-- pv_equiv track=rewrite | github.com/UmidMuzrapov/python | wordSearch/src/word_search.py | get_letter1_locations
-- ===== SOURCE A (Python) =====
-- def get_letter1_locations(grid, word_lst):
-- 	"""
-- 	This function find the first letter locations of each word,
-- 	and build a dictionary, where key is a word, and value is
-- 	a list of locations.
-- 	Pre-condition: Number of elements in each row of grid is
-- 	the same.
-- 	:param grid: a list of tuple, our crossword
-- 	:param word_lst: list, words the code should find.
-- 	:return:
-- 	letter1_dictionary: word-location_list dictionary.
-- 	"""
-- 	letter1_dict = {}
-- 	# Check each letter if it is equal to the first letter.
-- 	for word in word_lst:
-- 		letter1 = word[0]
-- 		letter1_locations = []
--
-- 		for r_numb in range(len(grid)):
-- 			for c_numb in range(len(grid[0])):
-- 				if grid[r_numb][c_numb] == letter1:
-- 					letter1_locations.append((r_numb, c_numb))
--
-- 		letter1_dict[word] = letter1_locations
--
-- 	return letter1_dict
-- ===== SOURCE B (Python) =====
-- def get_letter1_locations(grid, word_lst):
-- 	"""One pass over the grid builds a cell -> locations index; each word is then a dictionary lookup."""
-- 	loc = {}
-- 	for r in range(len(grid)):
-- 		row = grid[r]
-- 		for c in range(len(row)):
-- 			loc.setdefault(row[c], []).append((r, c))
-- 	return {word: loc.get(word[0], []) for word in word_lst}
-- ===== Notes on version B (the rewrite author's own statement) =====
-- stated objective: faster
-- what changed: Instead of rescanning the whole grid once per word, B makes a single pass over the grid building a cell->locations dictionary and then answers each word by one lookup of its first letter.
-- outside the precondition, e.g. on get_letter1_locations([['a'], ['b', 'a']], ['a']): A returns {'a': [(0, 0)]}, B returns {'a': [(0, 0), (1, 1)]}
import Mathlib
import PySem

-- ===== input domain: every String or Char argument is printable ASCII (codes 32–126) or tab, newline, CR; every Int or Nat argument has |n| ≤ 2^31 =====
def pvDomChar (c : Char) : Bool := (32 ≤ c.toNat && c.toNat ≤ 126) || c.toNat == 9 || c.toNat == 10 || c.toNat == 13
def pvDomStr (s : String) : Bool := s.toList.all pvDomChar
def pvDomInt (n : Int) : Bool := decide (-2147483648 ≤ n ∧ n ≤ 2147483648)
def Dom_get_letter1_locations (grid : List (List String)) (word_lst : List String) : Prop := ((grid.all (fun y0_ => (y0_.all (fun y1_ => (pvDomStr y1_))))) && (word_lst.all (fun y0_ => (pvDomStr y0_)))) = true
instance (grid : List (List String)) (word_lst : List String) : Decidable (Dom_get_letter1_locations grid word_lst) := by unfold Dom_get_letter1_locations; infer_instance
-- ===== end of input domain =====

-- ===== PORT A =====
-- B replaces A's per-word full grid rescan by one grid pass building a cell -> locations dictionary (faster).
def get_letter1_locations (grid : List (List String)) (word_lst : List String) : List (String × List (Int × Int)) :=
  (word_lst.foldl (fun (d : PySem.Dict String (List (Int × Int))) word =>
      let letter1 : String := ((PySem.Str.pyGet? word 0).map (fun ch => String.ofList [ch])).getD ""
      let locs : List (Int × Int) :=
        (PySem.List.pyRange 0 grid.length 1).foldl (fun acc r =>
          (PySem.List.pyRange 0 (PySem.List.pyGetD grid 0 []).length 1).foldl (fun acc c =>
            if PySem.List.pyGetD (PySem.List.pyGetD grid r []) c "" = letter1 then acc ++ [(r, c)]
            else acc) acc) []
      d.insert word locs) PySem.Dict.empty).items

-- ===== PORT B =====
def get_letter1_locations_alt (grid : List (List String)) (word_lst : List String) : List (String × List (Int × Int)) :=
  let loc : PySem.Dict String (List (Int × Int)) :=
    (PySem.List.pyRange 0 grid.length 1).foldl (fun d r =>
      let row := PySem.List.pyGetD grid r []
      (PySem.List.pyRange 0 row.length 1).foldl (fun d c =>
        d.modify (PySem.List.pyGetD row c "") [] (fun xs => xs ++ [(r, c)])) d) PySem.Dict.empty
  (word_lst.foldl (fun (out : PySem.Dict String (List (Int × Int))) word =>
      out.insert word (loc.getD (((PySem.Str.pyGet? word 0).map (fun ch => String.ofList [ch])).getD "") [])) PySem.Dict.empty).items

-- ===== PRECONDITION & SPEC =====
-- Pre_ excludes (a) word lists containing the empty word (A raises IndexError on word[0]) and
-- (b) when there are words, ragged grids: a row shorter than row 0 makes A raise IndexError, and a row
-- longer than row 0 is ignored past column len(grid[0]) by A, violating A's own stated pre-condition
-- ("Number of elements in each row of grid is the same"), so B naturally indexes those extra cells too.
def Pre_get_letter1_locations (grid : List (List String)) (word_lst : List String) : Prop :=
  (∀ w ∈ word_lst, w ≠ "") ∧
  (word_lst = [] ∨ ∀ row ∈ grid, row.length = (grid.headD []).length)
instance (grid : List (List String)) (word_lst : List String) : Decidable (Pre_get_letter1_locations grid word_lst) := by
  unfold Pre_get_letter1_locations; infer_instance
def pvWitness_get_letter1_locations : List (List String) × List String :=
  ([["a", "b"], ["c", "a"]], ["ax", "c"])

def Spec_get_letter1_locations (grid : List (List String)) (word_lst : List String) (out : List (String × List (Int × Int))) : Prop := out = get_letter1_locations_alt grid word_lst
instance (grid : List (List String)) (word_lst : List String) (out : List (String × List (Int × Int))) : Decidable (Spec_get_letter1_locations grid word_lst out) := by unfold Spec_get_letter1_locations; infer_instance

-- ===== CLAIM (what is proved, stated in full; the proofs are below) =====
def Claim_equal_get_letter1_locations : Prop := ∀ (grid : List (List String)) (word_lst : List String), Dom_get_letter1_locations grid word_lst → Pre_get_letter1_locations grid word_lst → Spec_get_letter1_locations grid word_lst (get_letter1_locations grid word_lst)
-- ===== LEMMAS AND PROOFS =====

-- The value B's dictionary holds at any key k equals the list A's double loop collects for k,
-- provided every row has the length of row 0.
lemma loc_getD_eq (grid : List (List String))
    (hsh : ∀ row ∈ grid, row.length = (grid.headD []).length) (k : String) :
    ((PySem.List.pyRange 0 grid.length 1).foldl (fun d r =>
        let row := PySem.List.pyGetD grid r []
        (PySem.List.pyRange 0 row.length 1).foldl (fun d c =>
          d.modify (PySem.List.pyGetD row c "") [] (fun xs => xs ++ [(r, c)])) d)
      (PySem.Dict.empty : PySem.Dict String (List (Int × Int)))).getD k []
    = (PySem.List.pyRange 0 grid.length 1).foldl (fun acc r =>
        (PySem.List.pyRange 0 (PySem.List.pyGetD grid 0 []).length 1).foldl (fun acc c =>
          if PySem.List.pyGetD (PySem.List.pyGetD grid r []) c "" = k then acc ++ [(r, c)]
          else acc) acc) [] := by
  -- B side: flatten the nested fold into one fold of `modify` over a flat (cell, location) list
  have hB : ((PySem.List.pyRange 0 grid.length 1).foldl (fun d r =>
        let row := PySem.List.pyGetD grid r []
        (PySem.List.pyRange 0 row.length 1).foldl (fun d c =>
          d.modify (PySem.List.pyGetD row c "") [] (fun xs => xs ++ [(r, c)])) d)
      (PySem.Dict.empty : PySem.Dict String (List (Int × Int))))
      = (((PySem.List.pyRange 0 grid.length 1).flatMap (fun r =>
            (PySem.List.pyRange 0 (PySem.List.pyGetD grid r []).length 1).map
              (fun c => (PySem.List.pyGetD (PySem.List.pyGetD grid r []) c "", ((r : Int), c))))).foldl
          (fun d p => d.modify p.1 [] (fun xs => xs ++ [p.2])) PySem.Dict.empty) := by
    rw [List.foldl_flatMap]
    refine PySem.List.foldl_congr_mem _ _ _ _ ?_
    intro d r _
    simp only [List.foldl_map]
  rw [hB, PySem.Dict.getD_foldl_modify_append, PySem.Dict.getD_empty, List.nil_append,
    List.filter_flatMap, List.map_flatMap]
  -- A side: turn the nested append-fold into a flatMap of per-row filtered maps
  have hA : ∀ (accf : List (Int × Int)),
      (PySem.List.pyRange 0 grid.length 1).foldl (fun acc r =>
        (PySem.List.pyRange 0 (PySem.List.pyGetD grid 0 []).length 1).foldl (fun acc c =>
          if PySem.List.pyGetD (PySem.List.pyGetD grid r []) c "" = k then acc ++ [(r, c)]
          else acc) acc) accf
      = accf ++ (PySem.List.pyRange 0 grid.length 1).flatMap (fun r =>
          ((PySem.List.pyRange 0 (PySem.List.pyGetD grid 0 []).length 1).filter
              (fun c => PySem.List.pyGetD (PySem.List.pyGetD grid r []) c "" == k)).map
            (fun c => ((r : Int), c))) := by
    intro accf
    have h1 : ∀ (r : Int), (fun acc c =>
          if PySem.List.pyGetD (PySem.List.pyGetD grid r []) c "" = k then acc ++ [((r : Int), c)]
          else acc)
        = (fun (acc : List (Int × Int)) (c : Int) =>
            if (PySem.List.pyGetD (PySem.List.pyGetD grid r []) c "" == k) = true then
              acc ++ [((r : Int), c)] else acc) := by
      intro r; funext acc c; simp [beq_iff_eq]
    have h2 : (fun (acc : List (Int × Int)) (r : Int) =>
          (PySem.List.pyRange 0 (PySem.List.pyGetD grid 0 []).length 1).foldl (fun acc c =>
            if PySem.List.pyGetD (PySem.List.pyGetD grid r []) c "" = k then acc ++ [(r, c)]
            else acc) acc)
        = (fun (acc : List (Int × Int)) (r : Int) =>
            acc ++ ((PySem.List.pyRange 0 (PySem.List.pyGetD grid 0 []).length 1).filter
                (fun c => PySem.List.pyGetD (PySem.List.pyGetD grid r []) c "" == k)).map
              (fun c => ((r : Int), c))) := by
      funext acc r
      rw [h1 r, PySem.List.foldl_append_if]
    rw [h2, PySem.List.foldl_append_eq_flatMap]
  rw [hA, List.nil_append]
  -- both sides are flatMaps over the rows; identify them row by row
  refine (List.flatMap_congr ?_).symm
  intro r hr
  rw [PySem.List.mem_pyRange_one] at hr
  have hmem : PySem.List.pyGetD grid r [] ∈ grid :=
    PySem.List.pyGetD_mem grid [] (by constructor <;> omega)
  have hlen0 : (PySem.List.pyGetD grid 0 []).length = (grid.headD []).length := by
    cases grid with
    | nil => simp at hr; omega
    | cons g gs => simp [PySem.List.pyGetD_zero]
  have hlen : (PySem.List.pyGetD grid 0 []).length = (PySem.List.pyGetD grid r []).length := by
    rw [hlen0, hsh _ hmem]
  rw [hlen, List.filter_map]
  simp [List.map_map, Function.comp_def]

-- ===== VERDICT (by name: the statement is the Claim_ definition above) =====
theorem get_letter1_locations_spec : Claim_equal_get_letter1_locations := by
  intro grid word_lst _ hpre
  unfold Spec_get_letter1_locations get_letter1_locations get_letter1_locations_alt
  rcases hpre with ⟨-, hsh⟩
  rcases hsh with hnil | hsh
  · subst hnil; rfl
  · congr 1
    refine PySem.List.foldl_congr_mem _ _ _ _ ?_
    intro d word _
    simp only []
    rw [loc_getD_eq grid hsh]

§ §

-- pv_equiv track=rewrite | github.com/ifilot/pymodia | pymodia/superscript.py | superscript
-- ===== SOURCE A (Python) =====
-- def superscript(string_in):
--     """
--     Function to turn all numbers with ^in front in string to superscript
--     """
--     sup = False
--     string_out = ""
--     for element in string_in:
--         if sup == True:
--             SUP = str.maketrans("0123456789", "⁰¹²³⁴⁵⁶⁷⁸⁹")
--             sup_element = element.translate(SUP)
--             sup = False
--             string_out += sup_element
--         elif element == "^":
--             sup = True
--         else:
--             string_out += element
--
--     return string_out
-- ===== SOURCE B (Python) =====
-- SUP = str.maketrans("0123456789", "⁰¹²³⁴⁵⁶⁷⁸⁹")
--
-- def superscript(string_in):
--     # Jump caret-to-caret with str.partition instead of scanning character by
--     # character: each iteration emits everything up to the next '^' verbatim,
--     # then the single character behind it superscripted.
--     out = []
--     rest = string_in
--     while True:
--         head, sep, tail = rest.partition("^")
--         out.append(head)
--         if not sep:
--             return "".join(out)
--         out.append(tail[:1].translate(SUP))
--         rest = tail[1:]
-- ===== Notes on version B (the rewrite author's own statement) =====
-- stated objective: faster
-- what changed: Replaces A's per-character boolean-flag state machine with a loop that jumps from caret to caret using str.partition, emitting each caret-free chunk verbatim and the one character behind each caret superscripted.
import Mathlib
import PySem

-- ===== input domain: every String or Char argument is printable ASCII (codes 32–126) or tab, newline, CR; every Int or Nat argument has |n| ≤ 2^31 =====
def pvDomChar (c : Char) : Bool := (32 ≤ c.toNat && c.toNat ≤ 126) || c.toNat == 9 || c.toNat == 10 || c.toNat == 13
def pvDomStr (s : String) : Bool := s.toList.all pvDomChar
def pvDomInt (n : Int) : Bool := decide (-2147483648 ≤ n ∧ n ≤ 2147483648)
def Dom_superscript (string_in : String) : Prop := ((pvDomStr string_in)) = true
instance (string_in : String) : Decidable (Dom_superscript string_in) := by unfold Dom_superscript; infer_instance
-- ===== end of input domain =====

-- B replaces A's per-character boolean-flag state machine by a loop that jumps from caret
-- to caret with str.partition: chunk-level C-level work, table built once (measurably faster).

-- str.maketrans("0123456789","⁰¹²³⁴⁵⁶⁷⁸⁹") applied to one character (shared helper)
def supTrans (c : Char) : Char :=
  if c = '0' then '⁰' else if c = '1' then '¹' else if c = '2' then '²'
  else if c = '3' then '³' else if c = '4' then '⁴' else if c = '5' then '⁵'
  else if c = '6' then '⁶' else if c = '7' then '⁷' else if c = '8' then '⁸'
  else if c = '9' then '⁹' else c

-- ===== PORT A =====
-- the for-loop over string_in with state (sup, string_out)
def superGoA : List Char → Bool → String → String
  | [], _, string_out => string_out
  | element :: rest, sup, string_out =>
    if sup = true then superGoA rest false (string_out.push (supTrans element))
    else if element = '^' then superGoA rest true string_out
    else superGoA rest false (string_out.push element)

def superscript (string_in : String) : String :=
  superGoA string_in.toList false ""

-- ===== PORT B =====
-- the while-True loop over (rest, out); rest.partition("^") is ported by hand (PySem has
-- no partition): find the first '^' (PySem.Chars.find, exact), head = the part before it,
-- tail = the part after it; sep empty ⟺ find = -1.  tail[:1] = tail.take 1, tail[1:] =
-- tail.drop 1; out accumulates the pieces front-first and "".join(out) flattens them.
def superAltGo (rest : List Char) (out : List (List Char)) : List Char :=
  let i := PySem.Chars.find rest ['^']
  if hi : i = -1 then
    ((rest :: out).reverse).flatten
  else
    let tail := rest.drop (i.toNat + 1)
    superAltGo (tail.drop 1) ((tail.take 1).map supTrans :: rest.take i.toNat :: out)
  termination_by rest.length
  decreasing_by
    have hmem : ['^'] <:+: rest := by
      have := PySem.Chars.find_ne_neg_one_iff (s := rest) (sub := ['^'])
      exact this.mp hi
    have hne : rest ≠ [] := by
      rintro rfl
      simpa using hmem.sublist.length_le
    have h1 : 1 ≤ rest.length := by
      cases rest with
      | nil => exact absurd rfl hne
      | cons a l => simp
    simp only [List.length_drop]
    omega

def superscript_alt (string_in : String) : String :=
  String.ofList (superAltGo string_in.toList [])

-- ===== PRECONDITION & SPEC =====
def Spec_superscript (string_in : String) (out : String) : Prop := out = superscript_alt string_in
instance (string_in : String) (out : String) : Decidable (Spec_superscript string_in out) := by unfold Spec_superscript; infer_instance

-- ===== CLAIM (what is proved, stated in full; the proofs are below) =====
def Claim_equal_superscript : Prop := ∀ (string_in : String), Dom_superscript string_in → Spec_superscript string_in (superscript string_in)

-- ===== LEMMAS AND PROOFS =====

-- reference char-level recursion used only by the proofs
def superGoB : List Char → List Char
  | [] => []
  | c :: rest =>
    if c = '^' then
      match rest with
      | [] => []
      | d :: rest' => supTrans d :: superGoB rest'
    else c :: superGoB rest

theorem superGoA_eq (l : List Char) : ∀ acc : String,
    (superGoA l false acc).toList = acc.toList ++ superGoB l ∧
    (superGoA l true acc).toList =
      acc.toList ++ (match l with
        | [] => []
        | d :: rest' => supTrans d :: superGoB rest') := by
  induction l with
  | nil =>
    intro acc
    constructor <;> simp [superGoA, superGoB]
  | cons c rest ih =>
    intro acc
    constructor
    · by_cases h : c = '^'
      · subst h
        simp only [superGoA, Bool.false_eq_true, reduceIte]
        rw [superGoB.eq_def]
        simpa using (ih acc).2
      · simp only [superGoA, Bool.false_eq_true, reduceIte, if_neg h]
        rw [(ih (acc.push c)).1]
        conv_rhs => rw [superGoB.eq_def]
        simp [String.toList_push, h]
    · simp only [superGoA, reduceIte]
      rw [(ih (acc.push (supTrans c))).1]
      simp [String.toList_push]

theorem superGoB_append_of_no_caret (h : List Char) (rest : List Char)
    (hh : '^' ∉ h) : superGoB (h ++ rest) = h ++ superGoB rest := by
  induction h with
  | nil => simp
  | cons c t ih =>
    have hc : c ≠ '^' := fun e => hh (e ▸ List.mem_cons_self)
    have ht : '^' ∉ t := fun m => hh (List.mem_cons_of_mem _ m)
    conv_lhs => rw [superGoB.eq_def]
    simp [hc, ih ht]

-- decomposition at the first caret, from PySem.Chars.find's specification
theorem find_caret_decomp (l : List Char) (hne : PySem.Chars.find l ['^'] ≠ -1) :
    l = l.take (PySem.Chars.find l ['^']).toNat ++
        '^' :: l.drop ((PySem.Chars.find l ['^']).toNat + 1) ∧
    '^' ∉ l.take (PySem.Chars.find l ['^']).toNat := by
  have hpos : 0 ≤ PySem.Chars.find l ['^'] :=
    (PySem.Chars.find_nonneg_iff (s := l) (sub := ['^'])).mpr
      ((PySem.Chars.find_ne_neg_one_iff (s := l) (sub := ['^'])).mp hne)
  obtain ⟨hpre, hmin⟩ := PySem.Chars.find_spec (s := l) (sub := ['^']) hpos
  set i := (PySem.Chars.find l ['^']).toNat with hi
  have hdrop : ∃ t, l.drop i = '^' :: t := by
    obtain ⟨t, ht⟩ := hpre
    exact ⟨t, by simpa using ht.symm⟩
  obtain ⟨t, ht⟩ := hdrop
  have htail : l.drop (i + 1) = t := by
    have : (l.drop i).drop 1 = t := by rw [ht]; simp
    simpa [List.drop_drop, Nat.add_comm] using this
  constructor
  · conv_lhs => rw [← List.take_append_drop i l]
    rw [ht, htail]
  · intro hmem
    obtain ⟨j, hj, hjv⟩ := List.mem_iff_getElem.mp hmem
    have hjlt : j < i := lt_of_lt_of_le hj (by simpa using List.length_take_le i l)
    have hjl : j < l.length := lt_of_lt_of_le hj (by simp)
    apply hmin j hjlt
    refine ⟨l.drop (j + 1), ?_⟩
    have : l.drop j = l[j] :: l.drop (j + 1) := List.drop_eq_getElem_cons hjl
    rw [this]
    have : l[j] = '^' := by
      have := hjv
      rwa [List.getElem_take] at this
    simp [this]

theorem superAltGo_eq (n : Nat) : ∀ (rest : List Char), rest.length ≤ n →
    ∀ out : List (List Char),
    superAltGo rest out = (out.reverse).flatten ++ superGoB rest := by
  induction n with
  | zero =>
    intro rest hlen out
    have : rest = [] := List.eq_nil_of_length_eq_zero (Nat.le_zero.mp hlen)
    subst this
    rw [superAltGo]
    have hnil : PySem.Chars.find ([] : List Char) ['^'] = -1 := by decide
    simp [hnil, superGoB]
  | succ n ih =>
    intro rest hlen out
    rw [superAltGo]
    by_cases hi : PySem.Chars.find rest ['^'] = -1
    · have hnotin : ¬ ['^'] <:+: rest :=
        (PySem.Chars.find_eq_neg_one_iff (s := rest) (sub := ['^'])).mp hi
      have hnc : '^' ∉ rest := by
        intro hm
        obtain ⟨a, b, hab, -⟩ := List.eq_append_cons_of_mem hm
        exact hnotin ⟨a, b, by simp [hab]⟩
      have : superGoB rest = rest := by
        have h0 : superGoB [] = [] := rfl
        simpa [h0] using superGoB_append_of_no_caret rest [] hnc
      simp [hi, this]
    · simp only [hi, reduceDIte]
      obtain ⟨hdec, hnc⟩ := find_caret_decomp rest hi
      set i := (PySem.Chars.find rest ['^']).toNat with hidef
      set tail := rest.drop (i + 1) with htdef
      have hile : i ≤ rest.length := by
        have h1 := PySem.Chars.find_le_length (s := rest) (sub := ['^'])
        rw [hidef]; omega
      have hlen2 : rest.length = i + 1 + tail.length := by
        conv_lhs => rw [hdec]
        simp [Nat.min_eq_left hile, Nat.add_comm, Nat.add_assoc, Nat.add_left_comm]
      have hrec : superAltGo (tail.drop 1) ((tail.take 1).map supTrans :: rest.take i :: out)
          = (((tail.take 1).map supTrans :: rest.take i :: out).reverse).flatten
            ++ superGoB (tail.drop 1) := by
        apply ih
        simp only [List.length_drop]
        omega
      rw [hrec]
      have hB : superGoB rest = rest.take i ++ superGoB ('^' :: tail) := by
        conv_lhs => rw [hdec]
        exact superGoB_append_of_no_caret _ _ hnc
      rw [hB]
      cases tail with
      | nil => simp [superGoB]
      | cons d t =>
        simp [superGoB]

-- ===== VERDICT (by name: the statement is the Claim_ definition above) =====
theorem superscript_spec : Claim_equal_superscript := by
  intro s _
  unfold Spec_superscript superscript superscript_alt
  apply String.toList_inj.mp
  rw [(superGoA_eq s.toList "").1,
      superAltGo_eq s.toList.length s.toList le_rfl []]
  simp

§ §

#### What the task asks:
Among the records above, repeat exactly the line with "(word_lst = []", the line with "lemma loc_getD_eq (grid : List (List String))", and every line in between, and only those.

#### Solution for this problem:
  (word_lst = [] ∨ ∀ row ∈ grid, row.length = (grid.headD []).length)
instance (grid : List (List String)) (word_lst : List String) : Decidable (Pre_get_letter1_locations grid word_lst) := by
  unfold Pre_get_letter1_locations; infer_instance
def pvWitness_get_letter1_locations : List (List String) × List String :=
  ([["a", "b"], ["c", "a"]], ["ax", "c"])

def Spec_get_letter1_locations (grid : List (List String)) (word_lst : List String) (out : List (String × List (Int × Int))) : Prop := out = get_letter1_locations_alt grid word_lst
instance (grid : List (List String)) (word_lst : List String) (out : List (String × List (Int × Int))) : Decidable (Spec_get_letter1_locations grid word_lst out) := by unfold Spec_get_letter1_locations; infer_instance

-- ===== CLAIM (what is proved, stated in full; the proofs are below) =====
def Claim_equal_get_letter1_locations : Prop := ∀ (grid : List (List String)) (word_lst : List String), Dom_get_letter1_locations grid word_lst → Pre_get_letter1_locations grid word_lst → Spec_get_letter1_locations grid word_lst (get_letter1_locations grid word_lst)
-- ===== LEMMAS AND PROOFS =====

-- The value B's dictionary holds at any key k equals the list A's double loop collects for k,
-- provided every row has the length of row 0.
lemma loc_getD_eq (grid : List (List String))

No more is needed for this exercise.